You try to ignore him.

But Ye Baiyi doesn’t let it go. “Infant, you need to be aware of how this will end.”

You don’t want to have this conversation.

He refuses to leave you be, and finally traps you against a tree trunk, holding you by the chin, telling you in a horribly direct, unambiguous way that he’s going to die soon.

You’ve never hated him so much.

You jerk your chin out of his grip, and snap, “You don’t know anything. Why would I believe you?”

Ye Baiyi doesn’t laugh or mock you, and your heart twists.

He only pats your cheek and says, “Do you want to cry? You’d better get it out of the way now, then.”

Your eyes are burning, but you furiously blink it back. “You’re wrong. You don’t know anything about this.”

“What would you prefer? That I keep it from you, and let it take you by surprise? Would that have made you happier?”

You struggle to find the words for a response. But all that comes to you is a helpless plea of, “But you’re still so young.”

Ye Baiyi pulls you forward, into his chest, and tucks your head underneath his chin. He strokes your back like he’s soothing an upset infant, and murmurs, “Foolish child. No. I am very, very old, and no man was meant to live forever.”

That evening, when the two of you retire to a room together— You think it’s meant as an apology when Ye Baiyi turns to you and asks, “Well? What do you want?”

It takes you completely by surprise. For a moment, all you can do is stare.

His eyebrows rise. “Nothing, hm? I shouldn’t have asked. Well then—”

In a panic, you blurt, “You’ve never called me Xie’er.”

The look he gives you makes your cheeks heat. But you don’t take it back. He’ll call you ‘infant’, ‘child’, ‘toddler’, but it’s been so, so long since you had anyone to call you by your name.

After a brief silence, he says, “That’s all? You’re easy to please.”

You’re allowed to ask for more? You bite back the urge to ask him to stay, because you know his answer won’t change, and you can’t— you can’t hear it again, not after this afternoon. You look desperately around the room for inspiration, and when your eyes land on the bed, you freeze.

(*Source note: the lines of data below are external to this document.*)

-- pv_equiv track=rewrite | github.com/Guanymsl/Python | DS/HW/PA5_2024/main.py | check
-- ===== SOURCE A (Python) =====
-- from bisect import bisect_left, bisect_right
--
-- def update(bit, k, n):
--     while k <= n:
--         bit[k] += 1
--         k += k & (-k)
--
-- def query(bit, k):
--     s = 0
--     while k > 0:
--         s += bit[k]
--         k -= k & (-k)
--     return s
--
-- def check(mid, n, k, zero, prefix, unique):
--     cnt = 0
--     bit = [0] * (n + 1)
--     update(bit, zero + 1, n)
--     for i in range(1, n + 1):
--         cnt += query(bit, bisect_right(unique, unique[prefix[i]] - mid - 1))
--         update(bit, prefix[i] + 1, n)
--     return cnt < k
-- ===== SOURCE B (Python) =====
-- from bisect import bisect_right, insort_right
--
-- def check(mid, n, k, zero, prefix, unique):
--     cnt = 0
--     s = [zero + 1]
--     for i in range(1, n + 1):
--         boundary = bisect_right(unique, unique[prefix[i]] - mid - 1)
--         cnt += bisect_right(s, boundary)
--         insort_right(s, prefix[i] + 1)
--     return cnt < k
-- ===== Notes on version B (the rewrite author's own statement) =====
-- stated objective: alternative
-- what changed: Replaced A's Fenwick (binary-indexed) tree with its bit-trick update/query loops by an explicit sorted list maintained with insort_right and queried with bisect_right (count of elements <= boundary).
import Mathlib
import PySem

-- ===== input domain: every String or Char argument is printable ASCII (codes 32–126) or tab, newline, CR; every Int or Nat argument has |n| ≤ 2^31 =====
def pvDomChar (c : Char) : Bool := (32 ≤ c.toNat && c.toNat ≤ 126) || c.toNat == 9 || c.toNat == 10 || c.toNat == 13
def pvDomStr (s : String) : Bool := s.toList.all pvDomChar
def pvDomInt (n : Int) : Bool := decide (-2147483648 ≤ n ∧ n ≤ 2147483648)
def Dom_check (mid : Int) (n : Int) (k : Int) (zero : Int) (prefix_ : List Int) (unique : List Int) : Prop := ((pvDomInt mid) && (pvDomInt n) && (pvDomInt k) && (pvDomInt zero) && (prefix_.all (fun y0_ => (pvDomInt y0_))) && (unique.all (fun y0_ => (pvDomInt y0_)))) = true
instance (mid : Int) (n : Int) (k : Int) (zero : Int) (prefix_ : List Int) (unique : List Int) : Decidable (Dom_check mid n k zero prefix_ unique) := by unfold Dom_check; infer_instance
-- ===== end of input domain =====

-- B replaces A's Fenwick (binary-indexed) tree by an explicit sorted list queried with
-- bisect_right and extended with insort_right: an alternative data structure, same results.

-- ===== PORT A =====

-- Python `k & (-k)` (the Fenwick lowbit step)
def pvLowbit (kk : Int) : Int := PySem.Int.band kk (-kk)

-- `while k <= n: bit[k] += 1; k += k & (-k)`.  The write `bit[k] += 1` is ported as
-- List.set at k.toNat, exact for the in-range nonnegative k that Pre_ guarantees.
-- Fuel (n + 1 - k).toNat suffices: k grows by lowbit k ≥ 1 each turn while k ≤ n (k ≥ 1 under Pre_).
def pvUpdate (bit : List Int) (k n : Int) : Nat → List Int
  | 0 => bit
  | fuel + 1 =>
    if k ≤ n then
      pvUpdate ((bit.set k.toNat (PySem.List.pyGetD bit k 0 + 1))) (k + pvLowbit k) n fuel
    else bit

def pyUpdate (bit : List Int) (k n : Int) : List Int := pvUpdate bit k n (n + 1 - k).toNat

-- `s = 0; while k > 0: s += bit[k]; k -= k & (-k); return s`.
-- Fuel k.toNat suffices: k shrinks by lowbit k ≥ 1 each turn while k > 0.
def pvQuery (bit : List Int) (k : Int) : Nat → Int
  | 0 => 0
  | fuel + 1 =>
    if 0 < k then PySem.List.pyGetD bit k 0 + pvQuery bit (k - pvLowbit k) fuel
    else 0

def pyQuery (bit : List Int) (k : Int) : Int := pvQuery bit k k.toNat

-- one turn of A's `for i in range(1, n + 1)` loop; state = (cnt, bit)
def stepA (mid : Int) (n : Int) (prefix_ : List Int) (unique : List Int)
    (st : Int × List Int) (i : Int) : Int × List Int :=
  let p := PySem.List.pyGetD prefix_ i 0
  (st.1 + pyQuery st.2 ((PySem.List.bisectRight unique (PySem.List.pyGetD unique p 0 - mid - 1) : Nat) : Int),
   pyUpdate st.2 (p + 1) n)

def check (mid : Int) (n : Int) (k : Int) (zero : Int) (prefix_ : List Int) (unique : List Int) : Bool :=
  decide (((PySem.List.pyRange 1 (n + 1) 1).foldl (stepA mid n prefix_ unique)
    (0, pyUpdate (List.replicate (n + 1).toNat 0) (zero + 1) n)).1 < k)

-- ===== PORT B =====

-- bisect.insort_right(xs, x) = xs.insert(bisect_right(xs, x), x)
def pvInsort (xs : List Int) (x : Int) : List Int :=
  PySem.List.insert xs ((PySem.List.bisectRight xs x : Nat) : Int) x

-- one turn of B's loop; state = (cnt, s) with s the sorted list
def stepB (mid : Int) (n : Int) (prefix_ : List Int) (unique : List Int)
    (st : Int × List Int) (i : Int) : Int × List Int :=
  let boundary := ((PySem.List.bisectRight unique (PySem.List.pyGetD unique (PySem.List.pyGetD prefix_ i 0) 0 - mid - 1) : Nat) : Int)
  (st.1 + ((PySem.List.bisectRight st.2 boundary : Nat) : Int),
   pvInsort st.2 (PySem.List.pyGetD prefix_ i 0 + 1))

def check_alt (mid : Int) (n : Int) (k : Int) (zero : Int) (prefix_ : List Int) (unique : List Int) : Bool :=
  decide (((PySem.List.pyRange 1 (n + 1) 1).foldl (stepB mid n prefix_ unique)
    (0, [zero + 1])).1 < k)

-- ===== PRECONDITION & SPEC =====
-- Pre_ excludes exactly the inputs on which A never returns a value: it raises IndexError
-- (prefix shorter than n+1, a prefix entry outside unique, a bisect boundary beyond the
-- n+1-entry tree so query reads bit[j] with j > n, or n < 0 ≤ n - zero - 1 indexing the
-- empty tree) or loops forever (a nonpositive BIT position, i.e. zero < 0 or a negative
-- prefix entry, drives update's k to 0 where k & -k = 0).  On every input where A returns,
-- Pre_ holds.
def Pre_check (mid : Int) (n : Int) (k : Int) (zero : Int) (prefix_ : List Int) (unique : List Int) : Prop :=
  (n < 0 ∧ n ≤ zero) ∨ (n = 0 ∧ 0 ≤ zero) ∨
  (0 < n ∧ 0 ≤ zero ∧ n + 1 ≤ (prefix_.length : Int) ∧
  ∀ p ∈ (prefix_.drop 1).take n.toNat, 0 ≤ p ∧ p < (unique.length : Int) ∧
    ((PySem.List.bisectRight unique (PySem.List.pyGetD unique p 0 - mid - 1) : Nat) : Int) ≤ n)

instance (mid : Int) (n : Int) (k : Int) (zero : Int) (prefix_ : List Int) (unique : List Int) : Decidable (Pre_check mid n k zero prefix_ unique) := by unfold Pre_check; infer_instance

def pvWitness_check : Int × Int × Int × Int × List Int × List Int := (0, 2, 3, 0, [0, 0, 1], [1, 2])

def Spec_check (mid : Int) (n : Int) (k : Int) (zero : Int) (prefix_ : List Int) (unique : List Int) (out : Bool) : Prop := out = check_alt mid n k zero prefix_ unique
instance (mid : Int) (n : Int) (k : Int) (zero : Int) (prefix_ : List Int) (unique : List Int) (out : Bool) : Decidable (Spec_check mid n k zero prefix_ unique out) := by unfold Spec_check; infer_instance

-- ===== CLAIM (what is proved, stated in full; the proofs are below) =====
def Claim_equal_check : Prop := ∀ (mid : Int) (n : Int) (k : Int) (zero : Int) (prefix_ : List Int) (unique : List Int), Dom_check mid n k zero prefix_ unique → Pre_check mid n k zero prefix_ unique → Spec_check mid n k zero prefix_ unique (check mid n k zero prefix_ unique)

-- ===== LEMMAS AND PROOFS =====
lemma nat_land_odd_pred (m : ℕ) (hm : m % 2 = 1) : m &&& (m - 1) = m - 1 := by
  apply Nat.eq_of_testBit_eq
  intro i
  cases i with
  | zero => simp [Nat.testBit_zero]; omega
  | succ i =>
      rw [Nat.testBit_land, Nat.testBit_succ, Nat.testBit_succ]
      have : (m - 1) / 2 = m / 2 := by omega
      rw [this, Bool.and_self]

lemma nat_land_double (j : ℕ) (hj : 0 < j) : (2 * j) &&& (2 * j - 1) = 2 * (j &&& (j - 1)) := by
  apply Nat.eq_of_testBit_eq
  intro i
  cases i with
  | zero => simp [Nat.testBit_zero]
  | succ i =>
      rw [Nat.testBit_land, Nat.testBit_succ, Nat.testBit_succ, Nat.testBit_succ]
      have h1 : (2 * j) / 2 = j := by omega
      have h2 : (2 * j - 1) / 2 = j - 1 := by omega
      have h3 : (2 * (j &&& (j - 1))) / 2 = j &&& (j - 1) := by omega
      rw [h1, h2, h3, Nat.testBit_land]

lemma nat_lowbit_spec : ∀ (m : ℕ), 0 < m →
    ∃ a : ℕ, m - (m &&& (m - 1)) = 2 ^ a ∧ 2 ^ a ∣ m ∧ ¬ 2 ^ (a + 1) ∣ m := by
  intro m
  induction m using Nat.strong_induction_on with
  | _ m ih =>
    intro hm
    rcases Nat.even_or_odd m with he | ho
    · obtain ⟨j, hj⟩ := he
      have hj' : m = 2 * j := by omega
      have hjpos : 0 < j := by omega
      obtain ⟨a, ha1, ha2, ha3⟩ := ih j (by omega) hjpos
      refine ⟨a + 1, ?_, ?_, ?_⟩
      · have hland : m &&& (m - 1) = 2 * (j &&& (j - 1)) := by
          rw [hj']; exact nat_land_double j hjpos
        have hle : j &&& (j - 1) ≤ j := Nat.and_le_left
        rw [hland, hj', pow_succ]
        omega
      · rw [hj', pow_succ, mul_comm (2 ^ a) 2]
        exact mul_dvd_mul_left 2 ha2
      · rw [hj']
        intro hdvd
        apply ha3
        have : 2 * 2 ^ (a + 1) ∣ 2 * j := by
          rwa [show 2 * 2 ^ (a + 1) = 2 ^ (a + 1 + 1) from (pow_succ' 2 (a+1)).symm]
        exact (mul_dvd_mul_iff_left (by norm_num : (2:ℕ) ≠ 0)).mp this
    · have hmo : m % 2 = 1 := Nat.odd_iff.mp ho
      refine ⟨0, ?_, one_dvd m, ?_⟩
      · rw [nat_land_odd_pred m hmo]; omega
      · simpa using Nat.two_dvd_ne_zero.mpr hmo


lemma pvLowbit_spec (kk : Int) (h : 1 ≤ kk) :
    ∃ a : ℕ, pvLowbit kk = 2 ^ a ∧ ((2 : Int) ^ a ∣ kk) ∧ ¬ ((2 : Int) ^ (a + 1) ∣ kk) := by
  have h0 : ¬ (0 ≤ -kk) := by omega
  have hband : pvLowbit kk = ((kk.toNat - (kk.toNat &&& (kk - 1).toNat) : ℕ) : Int) := by
    unfold pvLowbit PySem.Int.band
    simp only [if_pos (by omega : (0:Int) ≤ kk), if_neg h0, neg_neg]
  have htn : (kk - 1).toNat = kk.toNat - 1 := by omega
  obtain ⟨a, ha1, ha2, ha3⟩ := nat_lowbit_spec kk.toNat (by omega)
  refine ⟨a, ?_, ?_, ?_⟩
  · rw [hband, htn, ha1]; push_cast; ring
  · have : ((2:Int) ^ a ∣ (kk.toNat : Int)) := by exact_mod_cast Int.natCast_dvd_natCast.mpr ha2
    simpa [Int.toNat_of_nonneg (by omega : (0:Int) ≤ kk)] using this
  · intro hdvd
    apply ha3
    have hk : ((kk.toNat : Int)) = kk := Int.toNat_of_nonneg (by omega)
    rw [← hk] at hdvd
    exact_mod_cast hdvd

Ye Baiyi will notice you looking, you know, and you swallow, trying to find the words to say that you didn’t, didn’t mean it, that you’ll think of something else.

But he only laughs, affectionately, and says, “Predictable.”

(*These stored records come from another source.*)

-- pv_equiv track=rewrite | github.com/Ali-Kamaly/Advent-Of-Code-2025 | day4.py | find_accessible_paper
-- ===== SOURCE A (Python) =====
-- def find_accessible_paper(data, papers_accessible = 0):
--     accessible_paper = papers_accessible
--     paper_indexes = []
--     try:
--         total_lines = len(data)
--     except TypeError:
--         return accessible_paper
--     edits = 0
--
--     for line in range(total_lines):
--         for char in range(len(data[line])):
--             if data[line][char] == "@":
--                 paper_indexes.append([line,char])
--
--     for i in paper_indexes:
--         line_num, index = i[0], i[1]
--         num_adjacent_paper = 0
--
--         try:
--             if data[line_num][index+1] == "@":
--                 num_adjacent_paper +=1
--         except IndexError:
--             pass
--
--         try:
--             if data[line_num+1][index] == "@":
--                 num_adjacent_paper +=1
--         except IndexError:
--             pass
--
--         try:
--             if data[line_num+1][index+1] == "@":
--                 num_adjacent_paper +=1
--         except IndexError:
--             pass
--
--
--         if line_num-1>=0:
--             if data[line_num-1][index] == "@":
--                 num_adjacent_paper +=1
--             try:
--                     if data[line_num-1][index+1] == "@":
--                         num_adjacent_paper +=1
--             except IndexError:
--                 pass
--
--         try:
--             if index-1>=0:
--                 if data[line_num][index-1] == "@":
--                     num_adjacent_paper +=1
--                 if data[line_num+1][index-1] == "@":
--                     num_adjacent_paper +=1
--         except IndexError:
--             pass
--
--         try:
--             if line_num-1>=0 and index-1>=0:
--                 if data[line_num-1][index-1] == "@":
--                     num_adjacent_paper +=1
--         except IndexError:
--             pass
--
--         if 0<=num_adjacent_paper<4:
--             accessible_paper+=1
--             data[line_num][index] = "x"
--             edits+=1
--
--     while edits!= 0 :
--         accessible_paper, edits = find_accessible_paper(data, accessible_paper)
--
--     return accessible_paper, edits
-- ===== SOURCE B (Python) =====
-- # B: batch peeling on a set of coordinates — each round removes ALL currently
-- # under-connected papers at once; confluence of peeling gives A's exact count.
-- # Note: A mutates data in place (marks removed papers "x"); B does not mutate.
-- def find_accessible_paper(data, papers_accessible=0):
--     papers = {(i, j) for i, row in enumerate(data)
--                      for j, cell in enumerate(row) if cell == "@"}
--     removed = 0
--     while True:
--         batch = {p for p in papers
--                  if sum((p[0] + di, p[1] + dj) in papers
--                         for di in (-1, 0, 1) for dj in (-1, 0, 1)
--                         if (di, dj) != (0, 0)) < 4}
--         if not batch:
--             break
--         papers -= batch
--         removed += len(batch)
--     return papers_accessible + removed, 0
-- ===== Notes on version B (the rewrite author's own statement) =====
-- stated objective: alternative
-- what changed: A peels papers by repeated full-grid passes that mutate the grid in place (recursion + while loop re-scanning everything); B abstracts the grid once into a set of '@' coordinates and removes, in batch rounds, every paper with fewer than 4 neighbours at once — the two removal orders provably reach the same 4-core, hence the same count.
import Mathlib
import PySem

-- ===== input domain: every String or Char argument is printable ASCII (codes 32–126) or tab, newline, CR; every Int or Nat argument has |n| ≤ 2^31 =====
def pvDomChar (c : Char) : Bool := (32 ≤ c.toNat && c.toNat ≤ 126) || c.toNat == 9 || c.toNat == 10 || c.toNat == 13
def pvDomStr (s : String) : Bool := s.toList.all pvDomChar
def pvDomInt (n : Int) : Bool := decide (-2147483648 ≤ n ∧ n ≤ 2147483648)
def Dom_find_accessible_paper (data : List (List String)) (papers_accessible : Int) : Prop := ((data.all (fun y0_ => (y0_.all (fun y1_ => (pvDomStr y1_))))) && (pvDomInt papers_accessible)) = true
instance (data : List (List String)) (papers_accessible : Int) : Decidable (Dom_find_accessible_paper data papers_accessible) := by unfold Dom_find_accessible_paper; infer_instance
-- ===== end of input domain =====

-- B removes, in batch rounds over a coordinate set, every '@' with fewer than 4 of
-- the 8 neighbours '@' (A peels sequentially, mutating `data` in place — B does not
-- mutate; the equivalence proved here is about the return value).

-- ===== PORT A =====

-- data[i][j] as an Option (none = IndexError for nonnegative indices)
def pyCell (d : List (List String)) (i j : Nat) : Option String :=
  d[i]?.bind (fun r => r[j]?)

-- the two nested for-loops collecting paper_indexes
def paperIndexes (d : List (List String)) : List (Nat × Nat) :=
  (List.range d.length).flatMap (fun l =>
    (List.range (d.getD l []).length).filterMap (fun c =>
      if pyCell d l c = some "@" then some (l, c) else none))

-- num_adjacent_paper for cell (l,c), following A's try/except blocks in order;
-- `none` = the one UNCAUGHT IndexError (`data[line_num-1][index]`, excluded by Pre_)
def numAdj (d : List (List String)) (l c : Nat) : Option Nat :=
  let n1 := if pyCell d l (c+1) = some "@" then 1 else 0
  let n2 := n1 + (if pyCell d (l+1) c = some "@" then 1 else 0)
  let n3 := n2 + (if pyCell d (l+1) (c+1) = some "@" then 1 else 0)
  let up : Option Nat :=
    if 1 ≤ l then
      match pyCell d (l-1) c with
      | none => none  -- uncaught IndexError in A
      | some s => some (n3 + (if s = "@" then 1 else 0) +
          (if pyCell d (l-1) (c+1) = some "@" then 1 else 0))
    else some n3
  up.map (fun n4 =>
    let n5 := n4 + (if 1 ≤ c then
        (if pyCell d l (c-1) = some "@" then 1 else 0) +
        (if pyCell d (l+1) (c-1) = some "@" then 1 else 0) else 0)
    n5 + (if 1 ≤ l ∧ 1 ≤ c then (if pyCell d (l-1) (c-1) = some "@" then 1 else 0) else 0))

-- data[l][c] = v
def setCell (d : List (List String)) (l c : Nat) (v : String) : List (List String) :=
  d.set l ((d.getD l []).set c v)

-- the body of A's `for i in paper_indexes` loop (0 <= num_adjacent_paper is automatic on Nat)
def passStep (st : Option (List (List String) × Int × Nat)) (p : Nat × Nat) :
    Option (List (List String) × Int × Nat) :=
  st.bind (fun dae =>
    match numAdj dae.1 p.1 p.2 with
    | none => none
    | some n => some (if n < 4 then (setCell dae.1 p.1 p.2 "x", dae.2.1 + 1, dae.2.2 + 1)
                      else dae))

-- one call of A up to (not including) the while loop: collect indexes, process them
def passA (d0 : List (List String)) (a0 : Int) :
    Option (List (List String) × Int × Nat) :=
  (paperIndexes d0).foldl passStep (some (d0, a0, 0))

-- A's recursion / while-loop, threading the mutated grid; fuel only makes the
-- recursion structural (proved sufficient below), none = IndexError propagating
mutual
def loopA : Nat → List (List String) → Int → Option (List (List String) × Int × Nat)
  | 0, _, _ => none
  | fuel+1, d, a =>
    match passA d a with
    | none => none
    | some (d', a', e) => whileA fuel d' a' e
  termination_by fuel _ _ => fuel

def whileA : Nat → List (List String) → Int → Nat → Option (List (List String) × Int × Nat)
  | fuel, d, a, e =>
    if e = 0 then some (d, a, e)           -- while edits != 0 fails: return
    else match fuel with
      | 0 => none
      | f+1 =>
        match loopA f d a with             -- accessible_paper, edits = find_accessible_paper(data, accessible_paper)
        | none => none
        | some (d', a', e') => whileA f d' a' e'
  termination_by fuel _ _ _ => fuel
end

def countAt (d : List (List String)) : Nat := (paperIndexes d).length

def find_accessible_paper (data : List (List String)) (papers_accessible : Int) : Int × Int :=
  match loopA (2 * countAt data + 1) data papers_accessible with
  | some (_, a, e) => (a, (e : Int))
  | none => (0, 0)   -- unreachable: the fuel is sufficient and Pre_ rules out the IndexError (proved below)

-- ===== PORT B =====

-- {(i, j) for i, row in enumerate(data) for j, cell in enumerate(row) if cell == "@"}
def papersOf (data : List (List String)) : PySem.Set (Int × Int) :=
  PySem.Set.ofList ((PySem.List.enumerate data 0).flatMap (fun ir =>
    (PySem.List.enumerate ir.2 0).filterMap (fun jc =>
      if jc.2 = "@" then some (ir.1, jc.1) else none)))

-- the (di, dj) pairs of B's generator
def offsets : List (Int × Int) :=
  ([-1, 0, 1] : List Int).flatMap (fun di =>
    ([-1, 0, 1] : List Int).filterMap (fun dj =>
      if (di, dj) ≠ ((0 : Int), (0 : Int)) then some (di, dj) else none))

-- sum((p[0]+di, p[1]+dj) in papers for ...)
def degB (papers : PySem.Set (Int × Int)) (p : Int × Int) : Int :=
  (offsets.map (fun o => if papers.contains (p.1 + o.1, p.2 + o.2) then 1 else 0)).sum

-- B's while-loop; fuel (one unit per round, each round removes ≥ 1 paper) only
-- makes it structural — proved sufficient below
def loopB (pa : Int) : Nat → PySem.Set (Int × Int) → Int → Int × Int
  | 0, _, removed => (pa + removed, 0)
  | fuel+1, papers, removed =>
    let batch : PySem.Set (Int × Int) := papers.filter (fun p => degB papers p < 4)
    if batch.isEmpty then (pa + removed, 0)
    else loopB pa fuel (PySem.Set.diff papers batch) (removed + (batch.length : Int))

def find_accessible_paper_alt (data : List (List String)) (papers_accessible : Int) : Int × Int :=
  let papers := papersOf data
  loopB papers_accessible (papers.length + 1) papers 0

-- ===== PRECONDITION & SPEC =====

-- Pre_ excludes exactly the inputs where A raises an uncaught IndexError
-- (an '@' in row l+1 at a column beyond the end of the shorter row l).
def Pre_find_accessible_paper (data : List (List String)) (papers_accessible : Int) : Prop :=
  ∀ pr ∈ data.zip data.tail, ∀ c < pr.2.length, pr.2.getD c "" = "@" → c < pr.1.length

instance (data : List (List String)) (papers_accessible : Int) :
    Decidable (Pre_find_accessible_paper data papers_accessible) := by
  unfold Pre_find_accessible_paper; infer_instance

def pvWitness_find_accessible_paper : List (List String) × Int := ([["@", "."], [".", "@"]], 3)

def Spec_find_accessible_paper (data : List (List String)) (papers_accessible : Int) (out : Int × Int) : Prop := out = find_accessible_paper_alt data papers_accessible
instance (data : List (List String)) (papers_accessible : Int) (out : Int × Int) : Decidable (Spec_find_accessible_paper data papers_accessible out) := by unfold Spec_find_accessible_paper; infer_instance

-- ===== CLAIM (what is proved, stated in full; the proofs are below) =====
def Claim_equal_find_accessible_paper : Prop := ∀ (data : List (List String)) (papers_accessible : Int), Dom_find_accessible_paper data papers_accessible → Pre_find_accessible_paper data papers_accessible → Spec_find_accessible_paper data papers_accessible (find_accessible_paper data papers_accessible)


-- ===== LEMMAS AND PROOFS =====

-- ---- the abstract peeling layer: '@' positions as a Finset, degree, 4-core ----

def adjb (p q : Int × Int) : Bool :=
  decide (p ≠ q) && decide ((p.1 - q.1).natAbs ≤ 1) && decide ((p.2 - q.2).natAbs ≤ 1)

def deg (S : Finset (Int × Int)) (p : Int × Int) : Nat :=
  (S.filter (fun q => adjb p q = true)).card

def core (S : Finset (Int × Int)) : Finset (Int × Int) :=
  (S.powerset.filter (fun T => ∀ p ∈ T, 4 ≤ deg T p)).sup id

lemma deg_mono {S T : Finset (Int × Int)} (h : S ⊆ T) (p : Int × Int) :
    deg S p ≤ deg T p := Finset.card_le_card (Finset.filter_subset_filter _ h)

Your cheeks burn hotter, but you’re so terribly aware that he hasn’t said no.

“Senior said he was too old to be interested,” you whisper.

“Did I?” He sounds perfectly unconcerned. “Perhaps Xie’er has just spent too much time proving me wrong.”

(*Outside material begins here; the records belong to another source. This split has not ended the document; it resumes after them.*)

-- A's per-feature error equals n - pvCorr of the (value,label) pairs
theorem pv_errA_eq (rows : List (List String)) (i : Int) :
    (pvPartition rows i).values.foldl
      (fun error subset =>
        let labels := subset.map (fun r => (PySem.List.pyGet? r 0).getD "")
        let majority := pvMajority labels
        error + labels.foldl (fun a l => if l ≠ majority then a + 1 else a) 0)
      0
    = (rows.length : Int) - pvCorr (pvPairs rows i) := by
  have hkeys := pv_partition_keys rows i
  have hnd : (pvPartition rows i).keys.Nodup := by
    rw [hkeys]; exact PySem.Set.nodup_ofList _
  rw [PySem.List.foldl_add, PySem.Dict.values_eq_map_keys _ hnd ([]), zero_add, List.map_map,
    hkeys]
  have hterm : ∀ v ∈ PySem.Set.ofList (rows.map (fun r => (PySem.List.pyGet? r (i + 1)).getD "")),
      ((fun subset =>
        let labels := subset.map (fun r => (PySem.List.pyGet? r 0).getD "")
        let majority := pvMajority labels
        labels.foldl (fun a l => if l ≠ majority then a + 1 else a) (0:Int)) ∘
        (fun k => (pvPartition rows i).getD k [])) v
      = (((rows.map (fun r => (PySem.List.pyGet? r (i + 1)).getD "")).count v : Nat) : Int)
        - pvMaxcnt (((pvPairs rows i).filter (fun q => q.1 == v)).map Prod.snd) := by
    intro v hv
    obtain ⟨r0, hr0mem, hr0⟩ := List.mem_map.mp ((PySem.Set.mem_ofList _ _).mp hv)
    have hfilne : rows.filter (fun r => (PySem.List.pyGet? r (i + 1)).getD "" == v) ≠ [] := by
      intro hcontra
      have : r0 ∈ rows.filter (fun r => (PySem.List.pyGet? r (i + 1)).getD "" == v) :=
        List.mem_filter.mpr ⟨hr0mem, by simp [hr0]⟩
      rw [hcontra] at this
      exact absurd this (List.not_mem_nil)
    have hlabne : (rows.filter (fun r => (PySem.List.pyGet? r (i + 1)).getD "" == v)).map
        (fun r => (PySem.List.pyGet? r 0).getD "") ≠ [] := by
      simpa using hfilne
    have hpairsfil : ((pvPairs rows i).filter (fun q => q.1 == v)).map Prod.snd
        = (rows.filter (fun r => (PySem.List.pyGet? r (i + 1)).getD "" == v)).map
            (fun r => (PySem.List.pyGet? r 0).getD "") := by
      unfold pvPairs
      rw [List.filter_map, List.map_map]
      rfl
    have hlen : ((rows.filter (fun r => (PySem.List.pyGet? r (i + 1)).getD "" == v)).map
        (fun r => (PySem.List.pyGet? r 0).getD "")).length
        = (rows.map (fun r => (PySem.List.pyGet? r (i + 1)).getD "")).count v := by
      rw [List.length_map, List.count_eq_countP, List.countP_map,
        ← List.countP_eq_length_filter]
      rfl
    simp only [Function.comp_apply, pv_partition_getD rows i v]
    rw [pv_group_err' _ hlabne, hpairsfil, hlen]
  rw [List.map_congr_left hterm, pv_sum_map_sub]
  have hsumlen : ((PySem.Set.ofList
      (rows.map (fun r => (PySem.List.pyGet? r (i + 1)).getD ""))).map
      (fun v => (((rows.map (fun r => (PySem.List.pyGet? r (i + 1)).getD "")).count v : Nat) : Int))).sum
      = (rows.length : Int) := by
    have h := pv_counter_values_sum (rows.map (fun r => (PySem.List.pyGet? r (i + 1)).getD ""))
    rw [pv_counter_values_repr] at h
    rw [h, List.length_map]
  have hcorr : pvCorr (pvPairs rows i)
      = ((PySem.Set.ofList (rows.map (fun r => (PySem.List.pyGet? r (i + 1)).getD ""))).map
          (fun v => pvMaxcnt (((pvPairs rows i).filter (fun q => q.1 == v)).map Prod.snd))).sum := by
    unfold pvCorr
    congr 2
    unfold pvPairs
    rw [List.map_map]
    rfl
  rw [hsumlen, hcorr]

Hearing your name from his lips, a small helpless noise escapes you, deep in your throat. Ye Baiyi doesn’t comment on it, but he closes the short distance between you and takes you by the chin, tilting your face up. He says, “And does Xie’er have any other ideas about what we should do with that bed?”

You spend half that night with your face buried in the pillow, muffling sobs, and half on your back, your arms locked tight around Ye Baiyi’s neck. He’s just as demanding and merciless as you beg him to be, and even when you’re exhausted, shivering, on the edge of collapse, he still looks like an unruffled, untouchable immortal, apart from the marks your teeth have left in his shoulder and that your nails have left along his back.

Even then, he indulges you, and lets you cling. Your arms are too weak by now to truly hold him here, but he allows you the illusion, and permits you to bury your face in the side of his neck as your heartbeat gradually slows and steadies.

You’re half asleep, by then, but you can’t help begging, “A few more years?”

“A few more years,” he agrees. His hand rests in the center of your back, lightly holding you against him. “So Xie’er had better think carefully about anything else he would like this ancestor to grant him.”